Work task:
Count only the lines of the records that hold "input", then give the number without any other words.

Data provided section start

-- pv_equiv track=rewrite | github.com/hoodakaushal/Assignments | zzz/ADA/HW1/decompose.py | edgelist_to_vertexlist
-- ===== SOURCE A (Python) =====
-- def edgelist_to_vertexlist(list_edgelist):
--     list_vertexlist = []
--     for edgelist in list_edgelist:
--         vertexlist = []
--         for edge in edgelist:
--             if edge[0] not in vertexlist:
--                 vertexlist += [edge[0]]
--             if edge[1] not in vertexlist:
--                 vertexlist += [edge[1]]
--         list_vertexlist += [vertexlist]
--     return list_vertexlist
-- ===== SOURCE B (Python) =====
-- def edgelist_to_vertexlist(list_edgelist):
--     def uniq(stream):
--         out = []
--         rest = stream
--         while rest:
--             head = rest[0]
--             out.append(head)
--             rest = [v for v in rest if v != head]
--         return out
--     return [uniq([v for edge in edgelist for v in (edge[0], edge[1])])
--             for edgelist in list_edgelist]
-- ===== Notes on version B (the rewrite author's own statement) =====
-- stated objective: alternative
-- what changed: Instead of membership-guarded appends into a growing vertex list, B flattens each edgelist into one vertex stream and deduplicates it by repeatedly taking the first remaining vertex and filtering all its occurrences out of the rest (selection-style extraction), so no membership test over an accumulator is ever made.
import Mathlib
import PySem

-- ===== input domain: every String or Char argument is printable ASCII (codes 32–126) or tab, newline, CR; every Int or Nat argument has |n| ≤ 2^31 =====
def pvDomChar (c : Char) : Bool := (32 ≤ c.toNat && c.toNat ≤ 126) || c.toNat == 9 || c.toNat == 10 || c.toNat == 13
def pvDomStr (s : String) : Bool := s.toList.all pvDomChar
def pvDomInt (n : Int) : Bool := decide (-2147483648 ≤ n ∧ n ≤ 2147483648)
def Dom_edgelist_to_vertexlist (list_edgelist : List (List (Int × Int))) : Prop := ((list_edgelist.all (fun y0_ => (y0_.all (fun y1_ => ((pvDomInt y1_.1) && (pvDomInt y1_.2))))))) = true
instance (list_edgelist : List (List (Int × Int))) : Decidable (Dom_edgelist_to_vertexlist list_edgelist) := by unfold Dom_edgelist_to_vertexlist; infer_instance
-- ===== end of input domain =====

-- B deduplicates each flattened vertex stream by repeatedly extracting the first remaining vertex and filtering out all its occurrences, instead of A's membership-guarded appends (objective: alternative).


-- ===== PORT A =====
def edgelist_to_vertexlist (list_edgelist : List (List (Int × Int))) : List (List Int) :=
  list_edgelist.foldl (fun list_vertexlist edgelist =>
    list_vertexlist ++ [edgelist.foldl (fun vertexlist edge =>
      let vertexlist := if vertexlist.contains edge.1 then vertexlist else vertexlist ++ [edge.1]
      if vertexlist.contains edge.2 then vertexlist else vertexlist ++ [edge.2]) []]) []

-- ===== PORT B =====
-- B's while loop: out.append(rest[0]); rest = [v for v in rest if v != rest[0]]
def uniqGo (out : List Int) : List Int → List Int
  | [] => out
  | a :: t => uniqGo (out ++ [a]) ((a :: t).filter (fun v => decide (v ≠ a)))
termination_by rest => rest.length
decreasing_by
  simpa using Nat.lt_succ_of_le (List.length_filter_le _ _)

def edgelist_to_vertexlist_alt (list_edgelist : List (List (Int × Int))) : List (List Int) :=
  list_edgelist.map (fun edgelist =>
    uniqGo [] (edgelist.flatMap (fun edge => [edge.1, edge.2])))

-- ===== PRECONDITION & SPEC =====
def Spec_edgelist_to_vertexlist (list_edgelist : List (List (Int × Int))) (out : List (List Int)) : Prop := out = edgelist_to_vertexlist_alt list_edgelist
instance (list_edgelist : List (List (Int × Int))) (out : List (List Int)) : Decidable (Spec_edgelist_to_vertexlist list_edgelist out) := by unfold Spec_edgelist_to_vertexlist; infer_instance

-- ===== CLAIM (what is proved, stated in full; the proofs are below) =====
def Claim_equal_edgelist_to_vertexlist : Prop := ∀ (list_edgelist : List (List (Int × Int))), Dom_edgelist_to_vertexlist list_edgelist → Spec_edgelist_to_vertexlist list_edgelist (edgelist_to_vertexlist list_edgelist)

-- ===== LEMMAS AND PROOFS =====

-- A's inner loop over the edges equals folding Set.add over the flattened vertex stream.
lemma inner_fold_eq_update (edges : List (Int × Int)) (acc : PySem.Set Int) :
    edges.foldl (fun vertexlist edge =>
      let vertexlist := if vertexlist.contains edge.1 then vertexlist else vertexlist ++ [edge.1]
      if vertexlist.contains edge.2 then vertexlist else vertexlist ++ [edge.2]) acc
    = PySem.Set.update acc (edges.flatMap (fun edge => [edge.1, edge.2])) := by
  induction edges generalizing acc with
  | nil => simp [PySem.Set.update]
  | cons e es ih =>
      simp only [List.foldl_cons, List.flatMap_cons, ih]
      rfl

-- adding elements already filtered against a ∈ acc changes nothing
lemma foldl_add_filter (a : Int) :
    ∀ (t acc : List Int), a ∈ acc →
      t.foldl PySem.Set.add acc = (t.filter (fun v => decide (v ≠ a))).foldl PySem.Set.add acc := by
  intro t
  induction t with
  | nil => intro acc _; rfl
  | cons x xs ih =>
      intro acc ha
      by_cases hx : x = a
      · subst hx
        have hadd : PySem.Set.add acc x = acc := by
          simp [PySem.Set.add, PySem.Set.contains, ha]
        rw [List.foldl_cons, hadd]
        simpa using ih acc ha
      · simp only [List.filter_cons, ne_eq, hx, not_false_eq_true, decide_true, List.foldl_cons]
        exact ih _ (by
          simp only [PySem.Set.add, PySem.Set.contains]
          split <;> simp [ha])

-- a leading element absent from the rest commutes out of the fold
lemma foldl_add_cons (a : Int) :
    ∀ (t acc : List Int), (∀ x ∈ t, x ≠ a) →
      t.foldl PySem.Set.add (a :: acc) = a :: t.foldl PySem.Set.add acc := by
  intro t
  induction t with
  | nil => intro acc _; rfl
  | cons x xs ih =>
      intro acc h
      have hxb : (x == a) = false := beq_eq_false_iff_ne.mpr (h x (by simp))
      simp only [List.foldl_cons]
      have hstep : PySem.Set.add (a :: acc) x = a :: PySem.Set.add acc x := by
        simp only [PySem.Set.add, PySem.Set.contains, List.contains_cons, hxb, Bool.false_or]
        split <;> simp
      rw [hstep]
      exact ih _ (fun y hy => h y (by simp [hy]))

-- accumulator of B's loop splits off
lemma uniqGo_acc : ∀ (n : ℕ) (rest : List Int), rest.length ≤ n →
    ∀ out, uniqGo out rest = out ++ uniqGo [] rest := by
  intro n
  induction n with
  | zero =>
      intro rest h out
      have : rest = [] := List.eq_nil_of_length_eq_zero (Nat.le_zero.mp h)
      subst this; simp [uniqGo]
  | succ n ih =>
      intro rest h out
      cases rest with
      | nil => simp [uniqGo]
      | cons a t =>
          rw [uniqGo, uniqGo]
          have hlen : ((a :: t).filter (fun v => decide (v ≠ a))).length ≤ n := by
            simp only [List.filter_cons, ne_eq, not_true_eq_false, decide_false,
              Bool.false_eq_true, if_false]
            exact le_trans (List.length_filter_le _ _) (Nat.succ_le_succ_iff.mp h)
          rw [ih _ hlen (out ++ [a]), ih _ hlen ([] ++ [a])]
          simp

-- B's loop computes set(stream) in first-occurrence order
lemma uniqGo_eq_ofList : ∀ (n : ℕ) (l : List Int), l.length ≤ n →
    uniqGo [] l = PySem.Set.ofList l := by
  intro n
  induction n with
  | zero =>
      intro l h
      have : l = [] := List.eq_nil_of_length_eq_zero (Nat.le_zero.mp h)
      subst this; simp [uniqGo]
  | succ n ih =>
      intro l h
      cases l with
      | nil => simp [uniqGo]
      | cons a t =>
          have hfa : (a :: t).filter (fun v => decide (v ≠ a)) = t.filter (fun v => decide (v ≠ a)) := by
            simp
          have hlen : (t.filter (fun v => decide (v ≠ a))).length ≤ n :=
            le_trans (List.length_filter_le _ _) (Nat.succ_le_succ_iff.mp h)
          rw [uniqGo, hfa, uniqGo_acc _ _ (by simpa [hfa] using hlen) ([] ++ [a]),
            ih _ hlen]
          show [a] ++ _ = t.foldl PySem.Set.add (PySem.Set.add [] a)
          have hadd : PySem.Set.add ([] : List Int) a = [a] := rfl
          rw [hadd, foldl_add_filter a t [a] (by simp),
            foldl_add_cons a _ [] (by intro x hx; exact (List.mem_filter.mp hx).2 |> of_decide_eq_true)]
          rfl

-- ===== VERDICT (by name: the statement is the Claim_ definition above) =====
theorem edgelist_to_vertexlist_spec : Claim_equal_edgelist_to_vertexlist := by
  intro L h
  clear h
  unfold Spec_edgelist_to_vertexlist edgelist_to_vertexlist edgelist_to_vertexlist_alt
  rw [PySem.List.foldl_append_eq_flatMap, List.nil_append]
  induction L with
  | nil => rfl
  | cons el els ih =>
      rw [List.flatMap_cons, List.map_cons, ih, List.singleton_append]
      refine congrArg (fun v => v :: _) ?_
      exact (inner_fold_eq_update el []).trans (uniqGo_eq_ofList _ _ (le_refl _)).symm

Data provided section end

Answer section:
2